Expressed Sequence Tags • ESTs are cDNA clones that have has a single round of sequencing done from one end. • First extract mRNA from a given tissue. Then convert it to cDNA and clone. • Sequence thousands of EST clones and save the results in a database. • A search can then show whether your sequence was expressed in that tissue. • quantitation issues: some mRNAs are present in much higher concentration than others. Many EST libraries are “normalized” by removing duplicate sequences. • Also can get data on transcription start sites and exon/intron boundaries by comparing to genomic DNA • but sometimes need to obtain the clone and sequence the rest of it yourself.

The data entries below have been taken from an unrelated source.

-- pv_equiv track=rewrite | github.com/fbosch/dotfiles | .config/opencode/scripts/gh-pr-normalize-feedback.py | strip_agent_noise
-- ===== SOURCE A (Python) =====
-- def strip_agent_noise(text):
--     if isinstance(text, str) is False:
--         return ""
--
--     lines = text.splitlines()
--     kept = []
--     skip = False
--
--     for line in lines:
--         lower = line.strip().lower()
--         if lower.startswith("### analysis") or lower.startswith("### tool output"):
--             skip = True
--             continue
--         if skip and lower.startswith("### "):
--             skip = False
--         if skip:
--             continue
--         kept.append(line)
--
--     cleaned = "\n".join(kept).strip()
--     return cleaned
-- ===== SOURCE B (Python) =====
-- def strip_agent_noise(text):
--     if not isinstance(text, str):
--         return ""
--
--     def is_header(line):
--         return line.strip().lower().startswith("### ")
--
--     def is_noise(line):
--         low = line.strip().lower()
--         return low.startswith("### analysis") or low.startswith("### tool output")
--
--     lines = text.splitlines()
--     n = len(lines)
--     # leading group before the first header line is always kept
--     i = 0
--     kept = []
--     while i < n and not is_header(lines[i]):
--         kept.append(lines[i])
--         i += 1
--     # partition the rest into sections, each starting at a header line;
--     # keep a whole section unless its header is analysis/tool-output noise
--     while i < n:
--         j = i + 1
--         while j < n and not is_header(lines[j]):
--             j += 1
--         if not is_noise(lines[i]):
--             kept.extend(lines[i:j])
--         i = j
--     return "\n".join(kept).strip()
-- ===== Notes on version B (the rewrite author's own statement) =====
-- stated objective: alternative
-- what changed: Replaced the running skip-flag loop by a partition-then-filter pass: split the lines into a leading group plus header-started sections and drop whole sections whose header marks agent noise, keeping the rest.
import Mathlib
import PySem

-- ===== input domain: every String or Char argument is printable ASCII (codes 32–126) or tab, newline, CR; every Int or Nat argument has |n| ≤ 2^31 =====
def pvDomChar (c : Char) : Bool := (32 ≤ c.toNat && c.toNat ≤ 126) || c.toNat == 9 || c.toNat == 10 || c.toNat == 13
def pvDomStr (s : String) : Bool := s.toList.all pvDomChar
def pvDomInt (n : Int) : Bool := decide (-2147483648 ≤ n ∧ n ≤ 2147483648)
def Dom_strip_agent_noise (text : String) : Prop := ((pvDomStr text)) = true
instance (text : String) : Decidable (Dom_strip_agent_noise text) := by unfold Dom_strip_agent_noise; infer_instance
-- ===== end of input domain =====

-- B replaces A's running skip-flag loop by a partition-then-filter pass over header-started
-- sections (objective: alternative decomposition, same cost); return values proved equal.

-- ===== PORT A =====
-- one iteration of A's for-loop over (kept, skip)
def pvStepA (st : List String × Bool) (line : String) : List String × Bool :=
  let kept := st.1
  let skip := st.2
  let lower := PySem.Str.lower (PySem.Str.strip line)
  if PySem.Str.startswith lower "### analysis" || PySem.Str.startswith lower "### tool output" then
    (kept, true)
  else
    let skip := if skip && PySem.Str.startswith lower "### " then false else skip
    if skip then (kept, skip) else (kept ++ [line], skip)

def strip_agent_noise (text : String) : String :=
  let lines := PySem.Str.splitlines text
  let st := lines.foldl pvStepA ([], false)
  PySem.Str.strip (PySem.Str.join "\n" st.1)

-- ===== PORT B =====
def pvIsHeader (line : String) : Bool :=
  PySem.Str.startswith (PySem.Str.lower (PySem.Str.strip line)) "### "

def pvIsNoise (line : String) : Bool :=
  let low := PySem.Str.lower (PySem.Str.strip line)
  PySem.Str.startswith low "### analysis" || PySem.Str.startswith low "### tool output"

-- sections of the post-lead lines: each starts at a header; drop a section iff its header is noise
def pvKeepSections : List String → List String
  | [] => []
  | h :: rest =>
      let body := rest.takeWhile (fun l => !pvIsHeader l)
      let rest' := rest.dropWhile (fun l => !pvIsHeader l)
      (if pvIsNoise h then [] else h :: body) ++ pvKeepSections rest'
  termination_by ls => ls.length
  decreasing_by
    have := List.length_dropWhile_le (fun l => !pvIsHeader l) rest
    simp; omega

def strip_agent_noise_alt (text : String) : String :=
  let lines := PySem.Str.splitlines text
  let lead := lines.takeWhile (fun l => !pvIsHeader l)
  let rest := lines.dropWhile (fun l => !pvIsHeader l)
  PySem.Str.strip (PySem.Str.join "\n" (lead ++ pvKeepSections rest))

-- ===== PRECONDITION & SPEC =====
def Spec_strip_agent_noise (text : String) (out : String) : Prop := out = strip_agent_noise_alt text
instance (text : String) (out : String) : Decidable (Spec_strip_agent_noise text out) := by unfold Spec_strip_agent_noise; infer_instance

-- ===== CLAIM (what is proved, stated in full; the proofs are below) =====
def Claim_equal_strip_agent_noise : Prop := ∀ (text : String), Dom_strip_agent_noise text → Spec_strip_agent_noise text (strip_agent_noise text)

-- ===== LEMMAS AND PROOFS =====
-- A's loop, as structural recursion on the remaining lines
def pvALoop (skip : Bool) : List String → List String
  | [] => []
  | l :: ls =>
    if pvIsNoise l then pvALoop true ls
    else
      let skip' := if skip && pvIsHeader l then false else skip
      if skip' then pvALoop skip' ls else l :: pvALoop skip' ls

lemma pv_foldA (ls : List String) : ∀ (acc : List String) (skip : Bool),
    (ls.foldl pvStepA (acc, skip)).1 = acc ++ pvALoop skip ls := by
  induction ls with
  | nil => intro acc skip; simp [pvALoop]
  | cons l ls ih =>
    intro acc skip
    rw [List.foldl_cons]
    by_cases hn : pvIsNoise l = true
    · have hn' : (PySem.Str.startswith (PySem.Str.lower (PySem.Str.strip l)) "### analysis"
        || PySem.Str.startswith (PySem.Str.lower (PySem.Str.strip l)) "### tool output") = true := by
        simpa [pvIsNoise] using hn
      simp at hn'
      simp [pvStepA, hn', pvALoop, hn, ih]
    · have hn' : (PySem.Str.startswith (PySem.Str.lower (PySem.Str.strip l)) "### analysis"
        || PySem.Str.startswith (PySem.Str.lower (PySem.Str.strip l)) "### tool output") = false := by
        simpa [pvIsNoise] using hn
      simp at hn'
      cases skip <;>
          cases hh : PySem.Str.startswith (PySem.Str.lower (PySem.Str.strip l)) "### " <;>
        all_goals
          (simp at hh;
           simp [pvStepA, hn', hh, pvALoop, hn, pvIsHeader, ih])

lemma pv_noise_header (l : String) (h : pvIsNoise l = true) : pvIsHeader l = true := by
  unfold pvIsNoise at h
  unfold pvIsHeader
  simp only [Bool.or_eq_true] at h
  rcases h with h | h <;>
  · simp only [PySem.Str.startswith_eq, PySem.Chars.startswith_iff] at h ⊢
    exact List.IsPrefix.trans (by decide) h

lemma pv_key (ls : List String) :
    pvALoop true ls = pvKeepSections (ls.dropWhile (fun l => !pvIsHeader l)) ∧
    pvALoop false ls = ls.takeWhile (fun l => !pvIsHeader l)
      ++ pvKeepSections (ls.dropWhile (fun l => !pvIsHeader l)) := by
  induction ls with
  | nil => simp [pvALoop, pvKeepSections]
  | cons l ls ih =>
    by_cases hh : pvIsHeader l = true
    · have hd : (l :: ls).dropWhile (fun l => !pvIsHeader l) = l :: ls := by
        simp [hh]
      have ht : (l :: ls).takeWhile (fun l => !pvIsHeader l) = [] := by
        simp [hh]
      by_cases hn : pvIsNoise l = true
      · constructor <;>
        · rw [hd]
          simp [pvALoop, hn, pvKeepSections, ih.1, ht]
      · constructor <;>
        · rw [hd]
          simp [pvALoop, hn, hh, pvKeepSections, ih.2, ht]
    · have hn : pvIsNoise l = false := by
        by_contra h
        simp only [Bool.not_eq_false] at h
        exact hh (pv_noise_header l h)
      have hh' : pvIsHeader l = false := by simpa using hh
      constructor
      · simp [pvALoop, hn, hh', ih.1]
      · simp [pvALoop, hn, hh', ih.2]

-- ===== VERDICT (by name: the statement is the Claim_ definition above) =====
theorem strip_agent_noise_spec : Claim_equal_strip_agent_noise := by
  intro text _
  unfold Spec_strip_agent_noise strip_agent_noise strip_agent_noise_alt
  simp only []
  rw [pv_foldA, List.nil_append, (pv_key (PySem.Str.splitlines text)).2]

Etc. • New techniques in DNA/RNA technology are being developed constantly. The main goal is to increase reliability and decrease cost. Primarily the aim is to automate as much as possible. • Just a few techniques we are not going to discuss: RACE, SAGE, differential display, S1 nuclease protection
Protein Methods • It is important to be sure that the protein product of a gene is made, and to know where in the tissue or cell it is made, and how much is made. • Most protein detection is based on either making antibodies to the protein of interest, or by making a fusion protein: your protein fused to a fluorescent protein. • GFP: green fluorescent protein. Isolated from jellyfish. Several variants give different colors. It still works when it is fused to other proteins. • Often done in conjunction with confocal microscopy: examining the same image with visible light and fluorescence.
Antibodies • If you inject rabbits (usually) with your protein, the rabbit will develop an immune response against it. The antibodies can be isolated from the blood. • Antibodies bind very specifically to the antigen. The antibodies can be detected by a labeled second antibody that binds to the first antibody: fluorescein-labeled goat anti-rabbit antibody for instance.